Here we use k-means to illustrate topic clusters in our LDA model. k-means algorithm requires cluster number to be fixed. We choose 10 clusters.

$ cls = v.cluster_topics(method='k-means', n_clusters=10)
Initialization complete
Iteration 0, inertia 149.883810088
Iteration 1, inertia 84.901591324
Iteration 2, inertia 84.7033890556
Iteration 3, inertia 84.4245218161
Converged to similar centers at iteration 3

cls now contains a list of 10 clusters:

$ cls
[[19, 23, 31, 69, 83],
 [4, 7, 10, 13, 18, 27, 34, 35, 50, 53, 57, 59, 61, 86, 98],
 [1, 6, 9, 40, 47, 48, 52, 70, 82, 88, 91],
 [2, 21, 28, 51, 72, 75, 79, 93],
 [15, 24, 30, 45, 58, 65, 81, 85, 87],
 [5, 12, 42, 46, 55, 64, 84, 90],
 [11, 16, 17, 20, 29, 33, 38, 41, 43, 44, 56, 63, 66, 67, 74, 77, 78, 96],
 [8, 32, 36, 49, 73, 76, 80, 92, 97, 99],
 [0, 14, 25, 26, 39, 62, 89, 94, 95],
 [3, 22, 37, 54, 60, 68, 71]]

One can look at each cluster by using topics function:

$ v.topics(k_indices=cls[0])
Topics Sorted by Index
Topic Words
19 god, divine, world, human, religion, theological, power, christian, creation, nature
23 possible, worlds, world, modal, true, object, w, actual, objects, kripke
31 world, one, reality, within, experience, process, human, time, self, individual
69 god, theism, hartshorne, evil, world, universe, existence, chisholm, whitehead, process
83 descartes, god, leibniz, spinoza, substance, ideas, mind, malebranche, nature, substances

Which looks like a mixture of theological / modern philosophy and possible world semantics.
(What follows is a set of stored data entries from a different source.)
-- pv_equiv track=rewrite | github.com/EthanGaoZhiyuan/ScaleStyle | tests/integration/test_click_feedback_loop.py | _target_category_from_baseline
-- ===== SOURCE A (Python) =====
-- from typing import Any, Dict, List, Optional, Tuple
--
-- def _target_category_from_baseline(items: List[Dict[str, Any]]) -> Tuple[str, List[str]]:
--     grouped: Dict[str, List[str]] = {}
--     for item in items:
--         item_id = str(item.get("itemId") or "").strip()
--         category = str(item.get("category") or "").strip()
--         if not item_id or not category:
--             continue
--         grouped.setdefault(category, []).append(item_id)
--
--     if not grouped:
--         return "", []
--
--     category = max(grouped.items(), key=lambda kv: len(kv[1]))[0]
--     return category, grouped[category]
-- ===== SOURCE B (Python) =====
-- from typing import Any, Dict, List, Optional, Tuple
--
--
-- def _norm(item: Dict[str, Any], key: str) -> str:
--     return str(item.get(key) or "").strip()
--
--
-- def _target_category_from_baseline(items: List[Dict[str, Any]]) -> Tuple[str, List[str]]:
--     # First pass: count valid rows per category.
--     counts: Dict[str, int] = {}
--     for item in items:
--         item_id = _norm(item, "itemId")
--         category = _norm(item, "category")
--         if not item_id or not category:
--             continue
--         counts[category] = counts.get(category, 0) + 1
--     if not counts:
--         return "", []
--     # First key attaining the maximal count (matches max's first-on-ties rule).
--     best = max(counts, key=counts.get)
--     # Second pass: collect the ids of the winning category.
--     ids: List[str] = []
--     for item in items:
--         item_id = _norm(item, "itemId")
--         category = _norm(item, "category")
--         if item_id and category == best:
--             ids.append(item_id)
--     return best, ids
-- ===== Notes on version B (the rewrite author's own statement) =====
-- stated objective: simpler
-- what changed: Replaces the dict-of-lists grouping with a two-pass scheme: a counter pass picks the winning category (first key attaining the maximal count), and a second pass over the input collects that category's ids, so no per-category id lists are ever built.
import Mathlib
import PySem

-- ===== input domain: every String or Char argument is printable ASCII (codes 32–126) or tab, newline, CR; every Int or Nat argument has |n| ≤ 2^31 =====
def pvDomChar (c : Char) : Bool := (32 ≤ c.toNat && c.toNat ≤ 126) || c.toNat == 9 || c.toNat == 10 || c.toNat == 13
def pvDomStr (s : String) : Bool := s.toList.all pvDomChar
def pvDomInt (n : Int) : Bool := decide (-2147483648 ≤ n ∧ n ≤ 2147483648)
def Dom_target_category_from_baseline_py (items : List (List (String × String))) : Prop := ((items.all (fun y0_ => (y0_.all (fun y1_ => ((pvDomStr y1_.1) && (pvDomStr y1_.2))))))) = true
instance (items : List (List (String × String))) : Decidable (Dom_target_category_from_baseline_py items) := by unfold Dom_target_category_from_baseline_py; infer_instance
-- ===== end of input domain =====

-- B replaces A's dict-of-lists grouping by a counter pass that picks the winning
-- category plus a second pass collecting its ids (objective: simpler).


-- ===== PORT A =====
-- str(item.get(k) or "").strip(): `or ""` maps both a missing key and "" to "",
-- and str on a str is the identity, so this is strip(get(k, "")); exact on strings.
-- grouped.setdefault(c, []).append(i) is the in-place d[c] = d.get(c, []) + [i],
-- i.e. Dict.modify c [] (· ++ [i]).
def target_category_from_baseline_py (items : List (List (String × String))) : String × List String :=
  let grouped : PySem.Dict String (List String) :=
    items.foldl (fun g item =>
      let item_id := PySem.Str.strip (((PySem.Dict.mk item).get? "itemId").getD "")
      let category := PySem.Str.strip (((PySem.Dict.mk item).get? "category").getD "")
      if item_id = "" ∨ category = "" then g
      else g.modify category [] (· ++ [item_id])) PySem.Dict.empty
  if grouped.items = [] then ("", [])
  else
    match PySem.List.max? grouped.items (fun kv => (kv.2.length : Int)) with
    | none => ("", [])  -- unreachable: grouped is nonempty
    | some kv => (kv.1, grouped.getD kv.1 [])

-- ===== PORT B =====
def pvNorm (item : List (String × String)) (key : String) : String :=
  PySem.Str.strip (((PySem.Dict.mk item).get? key).getD "")

def target_category_from_baseline_py_alt (items : List (List (String × String))) : String × List String :=
  let counts : PySem.Dict String Int :=
    items.foldl (fun d item =>
      let item_id := pvNorm item "itemId"
      let category := pvNorm item "category"
      if item_id = "" ∨ category = "" then d
      else d.insert category (d.getD category 0 + 1)) PySem.Dict.empty
  if counts.items = [] then ("", [])
  else
    match PySem.List.max? counts.keys (fun k => counts.getD k 0) with
    | none => ("", [])  -- unreachable: counts is nonempty
    | some best =>
      let ids := items.foldl (fun acc item =>
        let item_id := pvNorm item "itemId"
        let category := pvNorm item "category"
        if item_id ≠ "" ∧ category = best then acc ++ [item_id] else acc) []
      (best, ids)

-- ===== PRECONDITION & SPEC =====
def Spec_target_category_from_baseline_py (items : List (List (String × String))) (out : String × List String) : Prop := out = target_category_from_baseline_py_alt items
instance (items : List (List (String × String))) (out : String × List String) : Decidable (Spec_target_category_from_baseline_py items out) := by unfold Spec_target_category_from_baseline_py; infer_instance

-- ===== CLAIM (what is proved, stated in full; the proofs are below) =====
def Claim_equal_target_category_from_baseline_py : Prop := ∀ (items : List (List (String × String))), Dom_target_category_from_baseline_py items → Spec_target_category_from_baseline_py items (target_category_from_baseline_py items)

-- ===== LEMMAS AND PROOFS =====

-- The (category, itemId) pairs of the valid rows, in input order.
def pvPairs (items : List (List (String × String))) : List (String × String) :=
  items.filterMap (fun item =>
    let i := pvNorm item "itemId"
    let c := pvNorm item "category"
    if i = "" ∨ c = "" then none else some (c, i))

-- ids of category c, key order, and the common key function
def pvG (ps : List (String × String)) (c : String) : List String :=
  (ps.filter (fun p => p.1 == c)).map (·.2)

def pvK (ps : List (String × String)) : List String :=
  PySem.Set.ofList (ps.map (·.1))

def pvKey (ps : List (String × String)) (c : String) : Int :=
  (ps.countP (fun p => p.1 == c) : Int)

lemma pvPairs_fst_ne {items : List (List (String × String))} {p : String × String}
    (hp : p ∈ pvPairs items) : p.1 ≠ "" := by
  simp only [pvPairs, List.mem_filterMap] at hp
  obtain ⟨item, _, h⟩ := hp
  by_cases hc : pvNorm item "itemId" = "" ∨ pvNorm item "category" = ""
  · simp [hc] at h
  · simp only [if_neg hc, Option.some.injEq] at h
    subst h
    exact fun hc2 => hc (Or.inr hc2)

-- max? over a mapped list
lemma pv_max?_map {α β κ : Type} [LT κ] [DecidableLT κ] (f : α → β) (xs : List α) (key : β → κ) :
    PySem.List.max? (xs.map f) key = (PySem.List.max? xs (fun a => key (f a))).map f := by
  have aux : ∀ (ys : List α) (acc : Option α),
      ys.foldl (fun acc x => match acc with
        | none => some (f x)
        | some m => if key m < key (f x) then some (f x) else some m) (acc.map f)
      = (ys.foldl (fun acc x => match acc with
          | none => some x
          | some m => if key (f m) < key (f x) then some x else some m) acc).map f := by
    intro ys
    induction ys with
    | nil => intro acc; rfl
    | cons y ys ih =>
      intro acc
      cases acc with
      | none => simpa using ih (some y)
      | some m =>
        simp only [List.foldl_cons]
        by_cases h : key (f m) < key (f y)
        · simpa [h] using ih (some y)
        · simpa [h] using ih (some m)
  simpa [PySem.List.max?, List.foldl_map] using aux xs none

-- A's grouping fold over the raw rows is the canonical fold over the valid pairs.
lemma pv_foldA (items : List (List (String × String))) (g : PySem.Dict String (List String)) :
    items.foldl (fun g item =>
      let item_id := PySem.Str.strip (((PySem.Dict.mk item).get? "itemId").getD "")
      let category := PySem.Str.strip (((PySem.Dict.mk item).get? "category").getD "")
      if item_id = "" ∨ category = "" then g
      else g.modify category [] (· ++ [item_id])) g
    = (pvPairs items).foldl (fun g p => g.modify p.1 [] (· ++ [p.2])) g := by
  induction items generalizing g with
  | nil => rfl
  | cons item items ih =>
    by_cases hc : pvNorm item "itemId" = "" ∨ pvNorm item "category" = "" <;>
      simp only [List.foldl_cons, pvPairs, List.filterMap_cons, pvNorm] at * <;>
      simp [hc, ih]

-- B's counting fold likewise.
lemma pv_foldB (items : List (List (String × String))) (d : PySem.Dict String Int) :
    items.foldl (fun d item =>
      let item_id := pvNorm item "itemId"
      let category := pvNorm item "category"
      if item_id = "" ∨ category = "" then d
      else d.insert category (d.getD category 0 + 1)) d
    = (pvPairs items).foldl (fun d p => d.insert p.1 (d.getD p.1 0 + 1)) d := by
  induction items generalizing d with
  | nil => rfl
  | cons item items ih =>
    by_cases hc : pvNorm item "itemId" = "" ∨ pvNorm item "category" = "" <;>
      simp only [List.foldl_cons, pvPairs, List.filterMap_cons] at * <;>
      simp [hc, ih]

-- B's second pass collects exactly the winning category's ids (best ≠ "").
lemma pv_foldIds (items : List (List (String × String))) (best : String) (hb : best ≠ "")
    (acc : List String) :
    items.foldl (fun acc item =>
      let item_id := pvNorm item "itemId"
      let category := pvNorm item "category"
      if item_id ≠ "" ∧ category = best then acc ++ [item_id] else acc) acc
    = acc ++ pvG (pvPairs items) best := by
  induction items generalizing acc with
  | nil => simp [pvPairs, pvG]
  | cons item items ih =>
    simp only [List.foldl_cons, pvPairs, List.filterMap_cons] at *
    by_cases hi : pvNorm item "itemId" = ""
    · simp [hi, ih]
    · by_cases hcat : pvNorm item "category" = best
      · have hc : ¬(pvNorm item "itemId" = "" ∨ pvNorm item "category" = "") := by
          rintro (h | h)
          · exact hi h
          · exact hb (hcat ▸ h)
        simp [hi, hcat, hb, pvG, ih]
      · by_cases hcc : pvNorm item "category" = ""
        · simp [hi, hcc, hb, pvG, ih]
        · have hc : ¬(pvNorm item "itemId" = "" ∨ pvNorm item "category" = "") := by
            rintro (h | h)
            · exact hi h
            · exact hcc h
          have hcond : ¬(pvNorm item "itemId" ≠ "" ∧ pvNorm item "category" = best) :=
            fun h => hcat h.2
          rw [if_neg hcond, if_neg hc]
          simp [hcat, pvG, ih]

-- canonical form of A
lemma pv_A_eq (items : List (List (String × String))) :
    target_category_from_baseline_py items
    = match PySem.List.max? (pvK (pvPairs items)) (pvKey (pvPairs items)) with
      | none => ("", [])
      | some best => (best, pvG (pvPairs items) best) := by
  unfold target_category_from_baseline_py
  rw [pv_foldA]
  set ps := pvPairs items with hps
  set G := ps.foldl (fun g p => g.modify p.1 [] (· ++ [p.2])) PySem.Dict.empty with hG
  have hnd : G.keys.Nodup :=
    PySem.Dict.nodup_keys_foldl_modify_key ps (·.1) [] (fun d p => (· ++ [p.2]))
      PySem.Dict.empty (by simp [PySem.Dict.keys_empty])
  have hkeys : G.keys = pvK ps := by
    rw [hG, PySem.Dict.keys_foldl_modify_key ps (·.1) [] (fun d p => (· ++ [p.2])) PySem.Dict.empty]
    simp [PySem.Dict.keys_empty, PySem.Set.update_nil_left, pvK]
  have hget : ∀ c, G.getD c [] = pvG ps c := by
    intro c
    rw [hG, PySem.Dict.getD_foldl_modify_append]
    simp [pvG, PySem.Dict.getD_empty]
  have hitemsmap : G.items = (pvK ps).map (fun k => (k, pvG ps k)) := by
    rw [PySem.Dict.items_eq_map_keys G hnd [], hkeys]
    exact List.map_congr_left (fun k _ => by rw [hget])
  cases hmax : PySem.List.max? (pvK ps) (pvKey ps) with
  | none =>
    have hk : pvK ps = [] := (PySem.List.max?_eq_none_iff _ _).mp hmax
    have hit : G.items = [] := by simp [hitemsmap, hk]
    simp [hit]
  | some best =>
    have hit : ¬ (G.items = []) := by
      intro h
      rw [h] at hitemsmap
      have : pvK ps = [] := by
        rcases List.map_eq_nil_iff.mp hitemsmap.symm with h'
        exact h'
      rw [(PySem.List.max?_eq_none_iff _ _).mpr this] at hmax
      simp at hmax
    rw [if_neg hit]
    rw [hitemsmap, pv_max?_map (fun k => (k, pvG ps k)) (pvK ps) (fun kv => (kv.2.length : Int))]
    have hklen : (fun a => (((fun k => (k, pvG ps k)) a).2.length : Int)) = pvKey ps := by
      funext c
      simp [pvG, pvKey, List.countP_eq_length_filter]
    rw [hklen, hmax]
    simp [hget]

-- canonical form of B
lemma pv_B_eq (items : List (List (String × String))) :
    target_category_from_baseline_py_alt items
    = match PySem.List.max? (pvK (pvPairs items)) (pvKey (pvPairs items)) with
      | none => ("", [])
      | some best => (best, pvG (pvPairs items) best) := by
  unfold target_category_from_baseline_py_alt
  rw [pv_foldB]
  set ps := pvPairs items with hps
  set C : PySem.Dict String Int := ps.foldl (fun d p => d.insert p.1 (d.getD p.1 0 + 1)) PySem.Dict.empty with hC
  have hkeys : C.keys = pvK ps := by
    rw [hC, PySem.Dict.keys_foldl_insert_key ps (·.1) (fun d p => d.getD p.1 0 + 1)
      PySem.Dict.empty]
    simp [PySem.Dict.keys_empty, PySem.Set.update_nil_left, pvK]
  have hget : (fun k => C.getD k 0) = pvKey ps := by
    funext k
    have hfold : (ps.map (·.1)).foldl
        (fun d x => PySem.Dict.insert d x (d.getD x 0 + 1))
        (PySem.Dict.empty : PySem.Dict String Int)
        = ps.foldl (fun d p => PySem.Dict.insert d p.1 (d.getD p.1 0 + 1)) PySem.Dict.empty := by
      rw [List.foldl_map]
    rw [hC, ← hfold, PySem.Dict.getD_foldl_insert_add_one]
    simp [pvKey, PySem.Dict.getD_empty, List.count_eq_countP, List.countP_map]
    rfl
  have hitems0 : C.items = [] ↔ pvK ps = [] := by
    rw [← hkeys]
    simp only [PySem.Dict.keys]
    exact List.map_eq_nil_iff.symm
  cases hmax : PySem.List.max? (pvK ps) (pvKey ps) with
  | none =>
    have hit : C.items = [] := hitems0.mpr ((PySem.List.max?_eq_none_iff _ _).mp hmax)
    simp [hit]
  | some best =>
    have hit : ¬ (C.items = []) := by
      intro h
      rw [(PySem.List.max?_eq_none_iff _ _).mpr (hitems0.mp h)] at hmax
      simp at hmax
    rw [if_neg hit, hkeys, hget, hmax]
    have hb : best ≠ "" := by
      have hmem : best ∈ pvK ps := PySem.List.max?_mem hmax
      have hm2 : best ∈ ps.map (·.1) := by
        have := (PySem.Set.mem_ofList (xs := ps.map (·.1)) (y := best)).mp (by simpa [pvK] using hmem)
        exact this
      rcases List.mem_map.mp hm2 with ⟨p, hp, hpe⟩
      rw [hps] at hp
      exact hpe ▸ pvPairs_fst_ne hp
    simp [pv_foldIds items best hb []]
    rw [hps]

-- ===== VERDICT (by name: the statement is the Claim_ definition above) =====
theorem target_category_from_baseline_py_spec : Claim_equal_target_category_from_baseline_py := by
  intro items _
  unfold Spec_target_category_from_baseline_py
  rw [pv_A_eq, pv_B_eq]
As another example, let's look at cluster 5:

$ v.topics(k_indices=cls[5])
Topics Sorted by Index
Topic Words
5 x, y, f, 0, set, n, algebra, b, c, function
12 x, set, theory, sets, y, frege, type, ph, f, axiom
42 mathematics, mathematical, proof, godel, numbers, hilbert, logic, brouwer, intuitionistic, arithmetic
46 logic, logical, reasoning, formal, calculus, rules, inference, default, ai, form
55 p, 1, b, 2, 3, see, 4, two, following, section
64 probability, evidence, e, h, probabilities, hypothesis, hypotheses, inductive, induction, p
84 logic, ph, m, b, l, g, formula, formulas, logics, semantics
90 b, p, belief, lewis, conditional, set, conditionals, k, w, probability

which forms a more coherent cluster relating to logics / formal epistemology.

Note: the clustering algorithms used in our viewer are stochastic, so you should expect to get different clusterings each time you execute the function.